= Data shown =
-- pv_equiv track=rewrite | github.com/Lu-Chengyu/factory-logistics-package-solutions-evaluation | TLP_Solution_V2.1.py | swerve_by_group
-- ===== SOURCE A (Python) =====
-- def del_rdd(list=[]):
--     list_temp = []
--     for i, item in enumerate(list):
--         if item not in list_temp:
--             list_temp.append(item)
--
--     return list_temp
--
-- def swerve_by_group(some_box=[]):
--     some_box_type = del_rdd(some_box)
--     count_type = len(some_box_type)
--     queue1 = []
--     for num in range(2 ** count_type):
--         new_box_list = []
--         for i in range(count_type):
--             for j in range(len(some_box)):
--                 if some_box[j] == some_box_type[i]:
--                     if 1 << i & num:
--                         new_box_list.append(list(reversed(some_box[j])))
--                     else:
--                         new_box_list.append(list(some_box[j]))
--
--         queue1.append(new_box_list)
--
--     return queue1
-- ===== SOURCE B (Python) =====
-- def swerve_by_group(some_box=[]):
--     types = []
--     for b in some_box:
--         if b not in types:
--             types.append(b)
--     blocks = [([list(t) for _ in range(some_box.count(t))],
--                [t[::-1] for _ in range(some_box.count(t))]) for t in types]
--     result = []
--     for num in range(2 ** len(types)):
--         combo = []
--         for i, (straight, rev) in enumerate(blocks):
--             combo += rev if (num >> i) & 1 else straight
--         result.append(combo)
--     return result
-- ===== Notes on version B (the rewrite author's own statement) =====
-- stated objective: faster
-- what changed: B precomputes per distinct type its straight and reversed occurrence blocks once, then assembles each mask's list by concatenating the chosen precomputed blocks, instead of A's rescan of all boxes for every (mask, type) pair with a fresh copy per element.
import Mathlib
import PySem

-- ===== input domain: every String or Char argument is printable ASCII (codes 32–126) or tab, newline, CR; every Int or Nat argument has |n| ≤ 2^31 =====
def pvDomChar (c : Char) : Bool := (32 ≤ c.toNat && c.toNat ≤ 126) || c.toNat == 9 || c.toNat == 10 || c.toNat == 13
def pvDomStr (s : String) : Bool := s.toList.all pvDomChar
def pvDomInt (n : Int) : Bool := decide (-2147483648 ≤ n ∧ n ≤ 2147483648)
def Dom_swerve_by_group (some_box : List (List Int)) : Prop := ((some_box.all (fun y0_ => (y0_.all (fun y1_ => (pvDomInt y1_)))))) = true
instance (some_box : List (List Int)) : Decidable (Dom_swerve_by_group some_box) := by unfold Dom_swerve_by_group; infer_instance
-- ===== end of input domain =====

-- B precomputes per distinct type its straight and reversed occurrence blocks once and
-- concatenates the chosen blocks per mask, instead of A's rescan of all boxes per (mask, type);
-- equivalence is about the RETURN VALUE (B's output may share inner list objects across masks).

-- ===== PORT A =====
def del_rdd (list_ : List (List Int)) : List (List Int) :=
  list_.foldl (fun list_temp item => if item ∈ list_temp then list_temp else list_temp ++ [item]) []

def swerve_by_group (some_box : List (List Int)) : List (List (List Int)) :=
  let some_box_type := del_rdd some_box
  let count_type := some_box_type.length
  (List.range (2 ^ count_type)).foldl (fun queue1 num =>
    let new_box_list := some_box_type.zipIdx.foldl (fun nbl ti =>
      some_box.foldl (fun nbl2 bj =>
        if bj = ti.1 then
          (if Nat.testBit num ti.2 then nbl2 ++ [bj.reverse] else nbl2 ++ [bj])
        else nbl2) nbl) []
    queue1 ++ [new_box_list]) []

-- ===== PORT B =====
def swerve_by_group_alt (some_box : List (List Int)) : List (List (List Int)) :=
  let types := some_box.foldl (fun ts b => if b ∈ ts then ts else ts ++ [b]) []
  let blocks := types.map (fun t =>
    (List.replicate (some_box.count t) t, List.replicate (some_box.count t) t.reverse))
  (List.range (2 ^ types.length)).map (fun num =>
    blocks.zipIdx.foldl (fun combo p =>
      combo ++ (if Nat.testBit num p.2 then p.1.2 else p.1.1)) [])

-- ===== PRECONDITION & SPEC =====
def Spec_swerve_by_group (some_box : List (List Int)) (out : List (List (List Int))) : Prop := out = swerve_by_group_alt some_box
instance (some_box : List (List Int)) (out : List (List (List Int))) : Decidable (Spec_swerve_by_group some_box out) := by unfold Spec_swerve_by_group; infer_instance

-- ===== CLAIM (what is proved, stated in full; the proofs are below) =====
def Claim_equal_swerve_by_group : Prop := ∀ (some_box : List (List Int)), Dom_swerve_by_group some_box → Spec_swerve_by_group some_box (swerve_by_group some_box)

-- ===== LEMMAS AND PROOFS =====

-- A's scan over all boxes for one type t collects exactly count-many copies of the chosen list.
theorem inner_scan_eq (some_box : List (List Int)) (t : List Int) (num i : Nat) (acc : List (List Int)) :
    some_box.foldl (fun nbl2 bj =>
        if bj = t then
          (if Nat.testBit num i then nbl2 ++ [bj.reverse] else nbl2 ++ [bj])
        else nbl2) acc
      = acc ++ List.replicate (some_box.count t) (if Nat.testBit num i then t.reverse else t) := by
  induction some_box generalizing acc with
  | nil => simp
  | cons x xs ih =>
    rw [List.foldl_cons]
    by_cases h : x = t
    · subst h
      rw [if_pos rfl,
        show (if Nat.testBit num i then acc ++ [x.reverse] else acc ++ [x])
            = acc ++ [if Nat.testBit num i then x.reverse else x] from by split_ifs <;> rfl,
        ih]
      simp [List.count_cons_self, List.replicate_succ]
    · rw [if_neg h, ih, List.count_cons_of_ne h]

-- A's fold over the indexed types equals the flat concatenation of the per-type blocks.
theorem middle_fold_eq (some_box : List (List Int)) (num : Nat)
    (L : List (List Int × Nat)) (acc : List (List Int)) :
    L.foldl (fun nbl ti =>
      some_box.foldl (fun nbl2 bj =>
        if bj = ti.1 then
          (if Nat.testBit num ti.2 then nbl2 ++ [bj.reverse] else nbl2 ++ [bj])
        else nbl2) nbl) acc
      = acc ++ L.flatMap (fun ti =>
          List.replicate (some_box.count ti.1) (if Nat.testBit num ti.2 then ti.1.reverse else ti.1)) := by
  induction L generalizing acc with
  | nil => simp
  | cons p ps ih =>
    simp only [List.foldl_cons, List.flatMap_cons]
    rw [inner_scan_eq, ih, List.append_assoc]

theorem swerve_by_group_spec_aux (some_box : List (List Int)) :
    swerve_by_group some_box = swerve_by_group_alt some_box := by
  unfold swerve_by_group swerve_by_group_alt del_rdd
  rw [PySem.List.foldl_append_singleton_eq_map]
  simp only [List.nil_append]
  apply List.map_congr_left
  intro num _
  rw [List.zipIdx_map, List.foldl_map, PySem.List.foldl_append_eq_flatMap, middle_fold_eq]
  simp only [List.nil_append, Prod.map, id]
  apply List.flatMap_congr
  intro p _
  split_ifs <;> rfl

-- ===== VERDICT (by name: the statement is the Claim_ definition above) =====
theorem swerve_by_group_spec : Claim_equal_swerve_by_group := by
  intro some_box _
  unfold Spec_swerve_by_group
  exact swerve_by_group_spec_aux some_box
-- the while-loop of A filters the remaining columns by "row k does not hold flag there"
theorem pvInner_spec (flag : Int) (s : List (List Int)) (k : Nat) :
    ∀ (todo done : List Nat) (fuel : Nat),
    (done ++ todo).Pairwise (· < ·) →
    (∀ d ∈ done, d < (s.getD k []).length) →
    (∀ j ∈ todo, (s.getD k [])[j]? = some flag → ∀ r ∈ s, j < r.length) →
    todo.length < fuel →
    innerA flag fuel (pvRestrict s (done ++ todo)) k done.length
      = pvRestrict s (done ++ todo.filter (fun j => !((s.getD k [])[j]? == some flag))) := by
  intro todo
  induction todo with
  | nil =>
    intro done fuel hpw hdone hflag hfuel
    cases fuel with
    | zero => omega
    | succ f =>
      simp only [innerA, List.append_nil, List.filter_nil]
      rw [pvRestrict_getD, pvRrow_length _ _ hdone]
      simp
  | cons j rest ih =>
    intro done fuel hpw hdone hflag hfuel
    cases fuel with
    | zero => simp at hfuel
    | succ f =>
      have hpwparts := List.pairwise_append.mp hpw
      have hjrest : ∀ a ∈ rest, j < a := (List.pairwise_cons.mp hpwparts.2.1).1
      by_cases hj : j < (s.getD k []).length
      · have hsplit : pvRrow (s.getD k []) (done ++ j :: rest)
            = pvRrow (s.getD k []) done ++ (s.getD k [])[j] :: pvRrow (s.getD k []) rest := by
          rw [pvRrow_append]
          simp only [pvRrow, List.filterMap_cons]
          rw [List.getElem?_eq_getElem hj]
        have hlen : (pvRrow (s.getD k []) done).length = done.length :=
          pvRrow_length _ _ hdone
        simp only [innerA]
        rw [pvRestrict_getD, hsplit]
        rw [if_neg (by simp only [List.length_append, List.length_cons, hlen]; omega)]
        have hget : PySem.List.pyGet?
            (pvRrow (s.getD k []) done ++ (s.getD k [])[j] :: pvRrow (s.getD k []) rest)
            ((done.length : Nat) : Int) = some (s.getD k [])[j] := by
          rw [← hlen]
          exact PySem.List.pyGet?_append_length _ _ _
        rw [hget]
        dsimp only
        by_cases hfl : (s.getD k [])[j] = flag
        · rw [if_pos hfl]
          have hjall : ∀ r ∈ s, j < r.length :=
            hflag j (by simp) (by rw [List.getElem?_eq_getElem hj, hfl])
          have hdj : ∀ d ∈ done, d < j := fun d hd => hpwparts.2.2 d hd j (by simp)
          rw [pvPopAll_restrict done rest j hdj s hjall]
          dsimp only
          rw [ih done f
            (hpw.sublist ((List.sublist_cons_self j rest).append_left done))
            hdone
            (fun a ha hfa => hflag a (by simp [ha]) hfa)
            (by simp at hfuel ⊢; omega)]
          have hb : (!((s.getD k [])[j]? == some flag)) = false := by
            rw [List.getElem?_eq_getElem hj, hfl]; simp
          rw [List.filter_cons, hb]
          simp
        · rw [if_neg hfl]
          have harg : pvRestrict s (done ++ j :: rest)
              = pvRestrict s ((done ++ [j]) ++ rest) := by simp
          have hlen2 : done.length + 1 = (done ++ [j]).length := by simp
          rw [harg, hlen2]
          rw [ih (done ++ [j]) f
            (by rw [List.append_assoc]; simpa using hpw)
            (by intro d hd
                simp only [List.mem_append, List.mem_singleton] at hd
                rcases hd with hd | rfl
                · exact hdone d hd
                · exact hj)
            (fun a ha hfa => hflag a (by simp [ha]) hfa)
            (by simp at hfuel ⊢; omega)]
          have hb : (!((s.getD k [])[j]? == some flag)) = true := by
            rw [List.getElem?_eq_getElem hj]
            simpa using hfl
          rw [List.filter_cons, hb]
          simp
      · have hnone : ∀ a ∈ j :: rest, (s.getD k [])[a]? = none := by
          intro a ha
          rw [List.getElem?_eq_none_iff]
          rcases List.mem_cons.mp ha with rfl | ha
          · omega
          · have := hjrest a ha; omega
        have hempty : pvRrow (s.getD k []) (j :: rest) = [] := by
          apply List.filterMap_eq_nil_iff.mpr
          intro a ha
          rw [hnone a ha]
        have hkeep : (j :: rest).filter (fun a => !((s.getD k [])[a]? == some flag))
            = j :: rest := by
          apply List.filter_eq_self.mpr
          intro a ha
          rw [hnone a ha]
          simp
        simp only [innerA]
        rw [pvRestrict_getD, pvRrow_append, hempty, List.append_nil,
          pvRrow_length _ _ hdone, hkeep]
        simp
-- pv_equiv track=rewrite | github.com/meenun12/edube | practice/integer/lexi2.py | solution
-- ===== SOURCE A (Python) =====
-- def solution(A, B, C):
--     a_set = set(A)
--     b_set = set(B)
--     c_set = set(C)
--
--     # Check if all elements of C are present in A or B
--     if c_set.issubset(a_set.union(b_set)):
--         # Check if there are no numbers before letters in C
--         for i, val in enumerate(C):
--             if val.isdigit():
--                 if any(x.isalpha() for x in C[i+1:]):
--                     return False
--                 break
--         return True
--     else:
--         return False
-- ===== SOURCE B (Python) =====
-- def _positions(C, pred):
--     return [i for i, v in enumerate(C) if pred(v)]
--
-- def solution(A, B, C):
--     allowed = set(A) | set(B)
--     if any(x not in allowed for x in C):
--         return False
--     alpha_pos = _positions(C, str.isalpha)
--     digit_pos = _positions(C, str.isdigit)
--     if alpha_pos and digit_pos and max(alpha_pos) > min(digit_pos):
--         return False
--     return True
-- ===== Notes on version B (the rewrite author's own statement) =====
-- stated objective: alternative
-- what changed: A walks C to the first all-digit element and then scans the remaining suffix for an alphabetic element; B instead builds the index lists of alphabetic and digit elements once and returns False iff both are non-empty and max(alpha positions) > min(digit positions), and replaces A's set-issubset test by a direct any-not-in-allowed membership scan.
import Mathlib
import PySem

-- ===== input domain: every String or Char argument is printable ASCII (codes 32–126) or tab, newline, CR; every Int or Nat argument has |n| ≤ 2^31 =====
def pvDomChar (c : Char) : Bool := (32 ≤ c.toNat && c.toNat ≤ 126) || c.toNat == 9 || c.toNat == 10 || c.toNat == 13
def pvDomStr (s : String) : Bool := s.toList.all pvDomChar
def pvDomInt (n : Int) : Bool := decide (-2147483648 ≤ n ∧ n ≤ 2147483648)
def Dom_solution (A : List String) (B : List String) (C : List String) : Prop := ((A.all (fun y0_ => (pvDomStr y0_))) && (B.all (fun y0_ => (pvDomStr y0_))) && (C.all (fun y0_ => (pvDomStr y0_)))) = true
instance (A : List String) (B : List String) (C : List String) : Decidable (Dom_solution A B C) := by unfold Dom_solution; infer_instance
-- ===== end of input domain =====

-- B replaces A's find-first-digit-then-scan-the-suffix loop by building the index
-- lists of alphabetic and digit elements and comparing their extrema (alternative decomposition, same cost).

-- ===== PORT A =====
-- A's for-loop over enumerate(C): at the first element with val.isdigit() it checks
-- any(x.isalpha() for x in C[i+1:]) (= the rest of the list) and stops.
def solScan : List String → Bool
  | [] => true
  | v :: rest =>
    if PySem.Str.strIsdigit v then
      if rest.any (fun x => PySem.Str.strIsalpha x) then false else true
    else solScan rest

def solution (A : List String) (B : List String) (C : List String) : Bool :=
  let aSet := PySem.Set.ofList A
  let bSet := PySem.Set.ofList B
  let cSet := PySem.Set.ofList C
  if PySem.Set.issubset cSet (PySem.Set.union aSet bSet) then
    solScan C
  else
    false

-- ===== PORT B =====
-- [i for i, v in enumerate(C) if pred(v)]
def positionsB (C : List String) (pred : String → Bool) : List Int :=
  (PySem.List.enumerate C 0).filterMap (fun p => if pred p.2 then some p.1 else none)

def solution_alt (A : List String) (B : List String) (C : List String) : Bool :=
  let allowed := PySem.Set.union (PySem.Set.ofList A) (PySem.Set.ofList B)
  if C.any (fun x => !(PySem.Set.contains allowed x)) then
    false
  else
    let alphaPos := positionsB C (fun v => PySem.Str.strIsalpha v)
    let digitPos := positionsB C (fun v => PySem.Str.strIsdigit v)
    match PySem.List.max? alphaPos (fun x => x), PySem.List.min? digitPos (fun x => x) with
    | some ma, some md => if decide (md < ma) then false else true
    | _, _ => true

-- ===== PRECONDITION & SPEC =====
def Spec_solution (A : List String) (B : List String) (C : List String) (out : Bool) : Prop := out = solution_alt A B C
instance (A : List String) (B : List String) (C : List String) (out : Bool) : Decidable (Spec_solution A B C out) := by unfold Spec_solution; infer_instance

-- ===== CLAIM (what is proved, stated in full; the proofs are below) =====
def Claim_equal_solution : Prop := ∀ (A : List String) (B : List String) (C : List String), Dom_solution A B C → Spec_solution A B C (solution A B C)

-- ===== LEMMAS AND PROOFS =====

-- "some element satisfying p has an element satisfying q strictly after it" —
-- the common characterisation both ports are reduced to (p = isdigit, q = isalpha).
def badG {α : Type} (p q : α → Bool) : List α → Bool
  | [] => false
  | v :: rest => (p v && rest.any q) || badG p q rest

-- general-start form of positionsB, for the induction
def posG {α : Type} (pred : α → Bool) (l : List α) (s : Int) : List Int :=
  (PySem.List.enumerate l s).filterMap (fun x => if pred x.2 then some x.1 else none)

-- B's extremum test, as a function of the two index lists
def condG (al dl : List Int) : Bool :=
  match PySem.List.max? al (fun x => x), PySem.List.min? dl (fun x => x) with
  | some ma, some md => decide (md < ma)
  | _, _ => false

lemma posG_cons {α : Type} (pred : α → Bool) (v : α) (rest : List α) (s : Int) :
    posG pred (v :: rest) s = (if pred v then [s] else []) ++ posG pred rest (s + 1) := by
  simp only [posG, PySem.List.enumerate_cons, List.filterMap_cons]
  split_ifs <;> simp

lemma mem_posG_ge {α : Type} {pred : α → Bool} {l : List α} {s j : Int}
    (h : j ∈ posG pred l s) : s ≤ j := by
  induction l generalizing s with
  | nil => simp [posG, PySem.List.enumerate] at h
  | cons v rest ih =>
    rw [posG_cons] at h
    rcases List.mem_append.mp h with h1 | h2
    · split_ifs at h1 <;> simp_all
    · have := ih h2; omega

lemma posG_nil_iff {α : Type} (pred : α → Bool) (l : List α) (s : Int) :
    posG pred l s = [] ↔ l.any pred = false := by
  induction l generalizing s with
  | nil => simp [posG, PySem.List.enumerate]
  | cons v rest ih =>
    rw [posG_cons]
    cases hv : pred v
    · simpa [hv] using ih (s + 1)
    · simp [hv]

lemma badG_any_q {α : Type} {p q : α → Bool} {l : List α} (h : badG p q l = true) :
    l.any q = true := by
  induction l with
  | nil => simp [badG] at h
  | cons v rest ih =>
    simp only [badG, Bool.or_eq_true, Bool.and_eq_true] at h
    simp only [List.any_cons, Bool.or_eq_true]
    rcases h with ⟨_, ha⟩ | h
    · exact Or.inr (by simpa using ha)
    · exact Or.inr (by simpa using ih h)

lemma foldl_min_of_le (s : Int) (t : List Int) (h : ∀ y ∈ t, s ≤ y) :
    t.foldl min s = s := by
  induction t with
  | nil => rfl
  | cons a t' ih =>
    have hmin : min s a = s := min_eq_left (h a (by simp))
    simp only [List.foldl_cons, hmin]
    exact ih (fun y hy => h y (by simp [hy]))

lemma le_foldl_max_init (s : Int) (t : List Int) : s ≤ t.foldl max s := by
  induction t generalizing s with
  | nil => simp
  | cons a t' ih => exact le_trans (le_max_left s a) (ih (max s a))

lemma condG_posG {α : Type} (p q : α → Bool) (l : List α) (s : Int) :
    condG (posG q l s) (posG p l s) = badG p q l := by
  induction l generalizing s with
  | nil => rfl
  | cons v rest ih =>
    rw [posG_cons, posG_cons]
    cases hd : p v
    case true =>
      -- the first p-element is at position s; the test fires iff a q-position exists after it
      have hmin : PySem.List.min? (s :: posG p rest (s + 1)) (fun x => x) = some s := by
        rw [PySem.List.min?_id_cons,
          foldl_min_of_le _ _ (fun y hy => by have := mem_posG_ge hy; omega)]
      have hbad : badG p q (v :: rest) = rest.any q := by
        cases hbr : badG p q rest
        · simp [badG, hd, hbr]
        · simp [badG, hbr, badG_any_q hbr]
      rw [hbad]
      simp only [reduceIte, List.singleton_append]
      cases hA : rest.any q
      case false =>
        have hposA : posG q rest (s + 1) = [] := (posG_nil_iff _ _ _).mpr hA
        rw [hposA]
        cases ha : q v
        · simp [condG, PySem.List.max?]
        · simp only [reduceIte, List.append_nil, condG, PySem.List.max?_id_cons, List.foldl_nil]
          rw [hmin]
          simp
      case true =>
        -- a q-element exists in rest: its position is ≥ s + 1 > s, the minimal p-position
        have hne : posG q rest (s + 1) ≠ [] := by
          intro h0; rw [posG_nil_iff] at h0; rw [h0] at hA; cases hA
        obtain ⟨a, t', ht⟩ := List.exists_cons_of_ne_nil hne
        have has : s + 1 ≤ a := mem_posG_ge (by rw [ht]; simp)
        cases ha : q v
        · rw [ht]
          simp only [Bool.false_eq_true, reduceIte, List.nil_append, condG,
            PySem.List.max?_id_cons]
          rw [hmin]
          have h1 : a ≤ t'.foldl max a := le_foldl_max_init a t'
          simp only [decide_eq_true_eq]
          omega
        · rw [ht]
          simp only [reduceIte, List.singleton_append, condG, PySem.List.max?_id_cons,
            List.foldl_cons]
          rw [hmin]
          have h1 : a ≤ t'.foldl max (max s a) := le_trans (le_max_right s a)
            (le_foldl_max_init _ _)
          simp only [decide_eq_true_eq]
          omega
    case false =>
      -- v is not a p-element: the p-positions are exactly those of rest
      have hbad : badG p q (v :: rest) = badG p q rest := by simp [badG, hd]
      rw [hbad, ← ih (s + 1)]
      simp only [Bool.false_eq_true, reduceIte, List.nil_append]
      cases ha : q v
      case false => simp only [Bool.false_eq_true, reduceIte, List.nil_append]
      case true =>
        simp only [reduceIte, List.singleton_append]
        cases hdt : posG p rest (s + 1) with
        | nil => simp [condG, PySem.List.min?]
        | cons d dt' =>
          have hmin : PySem.List.min? (d :: dt') (fun x => x) = some (dt'.foldl min d) :=
            PySem.List.min?_id_cons ..
          have hmdge : s + 1 ≤ dt'.foldl min d := by
            have hmem := PySem.List.min?_mem (key := fun x => x) hmin
            have hmem' : dt'.foldl min d ∈ posG p rest (s + 1) := by rw [hdt]; exact hmem
            exact mem_posG_ge hmem'
          cases hat : posG q rest (s + 1) with
          | nil =>
            simp only [condG, List.foldl_nil, PySem.List.max?]
            rw [hmin]
            exact decide_eq_false (by omega)
          | cons a t' =>
            have has : s + 1 ≤ a := mem_posG_ge (by rw [hat]; simp)
            simp only [condG, PySem.List.max?_id_cons, List.foldl_cons]
            rw [max_eq_right (by omega : s ≤ a)]

lemma solScan_eq_not_badG (l : List String) :
    solScan l = !(badG (fun x => PySem.Str.strIsdigit x) (fun x => PySem.Str.strIsalpha x) l) := by
  induction l with
  | nil => rfl
  | cons v rest ih =>
    show (if PySem.Str.strIsdigit v = true then
            if (rest.any fun x => PySem.Str.strIsalpha x) = true then false else true
          else solScan rest)
        = !((PySem.Str.strIsdigit v && rest.any fun x => PySem.Str.strIsalpha x)
            || badG (fun x => PySem.Str.strIsdigit x) (fun x => PySem.Str.strIsalpha x) rest)
    cases hd : PySem.Str.strIsdigit v
    · rw [ih]
      simp only [Bool.false_eq_true, reduceIte, Bool.false_and, Bool.false_or]
    · simp only [reduceIte, Bool.true_and]
      cases ha : rest.any (fun x => PySem.Str.strIsalpha x)
      · have hb : badG (fun x => PySem.Str.strIsdigit x) (fun x => PySem.Str.strIsalpha x) rest
            = false := by
          cases hbr : badG (fun x => PySem.Str.strIsdigit x) (fun x => PySem.Str.strIsalpha x) rest
          · rfl
          · rw [badG_any_q hbr] at ha; cases ha
        rw [hb]
        simp only [Bool.false_eq_true, reduceIte, Bool.or_false, Bool.not_false]
      · simp only [reduceIte, Bool.true_or, Bool.not_true]

lemma issubset_eq_not_any (A B C : List String) :
    PySem.Set.issubset (PySem.Set.ofList C)
        (PySem.Set.union (PySem.Set.ofList A) (PySem.Set.ofList B))
      = !(C.any (fun x => !(PySem.Set.contains (PySem.Set.union (PySem.Set.ofList A) (PySem.Set.ofList B)) x))) := by
  rw [Bool.eq_iff_iff, PySem.Set.issubset_iff]
  simp only [Bool.not_eq_true', List.any_eq_false, Bool.not_eq_false, PySem.Set.contains_iff]
  constructor
  · intro h x hx
    exact h x ((PySem.Set.mem_ofList _ _).mpr hx)
  · intro h x hx
    exact h x ((PySem.Set.mem_ofList _ _).mp hx)

lemma positionsB_eq_posG (C : List String) (pred : String → Bool) :
    positionsB C pred = posG pred C 0 := rfl

-- ===== VERDICT (by name: the statement is the Claim_ definition above) =====
theorem solution_spec : Claim_equal_solution := by
  intro A B C _
  unfold Spec_solution
  show solution A B C = solution_alt A B C
  simp only [solution, solution_alt]
  rw [issubset_eq_not_any]
  cases hA : C.any (fun x => !(PySem.Set.contains (PySem.Set.union (PySem.Set.ofList A) (PySem.Set.ofList B)) x))
  · simp only [Bool.not_false, Bool.false_eq_true, reduceIte]
    rw [solScan_eq_not_badG,
      ← condG_posG (fun x => PySem.Str.strIsdigit x) (fun x => PySem.Str.strIsalpha x) C 0]
    show _ = (match PySem.List.max? (positionsB C fun v => PySem.Str.strIsalpha v) (fun x => x),
        PySem.List.min? (positionsB C fun v => PySem.Str.strIsdigit v) (fun x => x) with
      | some ma, some md => if decide (md < ma) = true then false else true
      | _, _ => true)
    rw [positionsB_eq_posG, positionsB_eq_posG]
    unfold condG
    cases PySem.List.max? (posG (fun v => PySem.Str.strIsalpha v) C 0) (fun x => x) <;>
      cases PySem.List.min? (posG (fun v => PySem.Str.strIsdigit v) C 0) (fun x => x) <;>
      simp
  · simp only [Bool.not_true, Bool.false_eq_true, reduceIte]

= Goal of the exercise =
Please count how many lines of the material above include the string "unfold", then give that number alone.

= Answer to this exercise =
8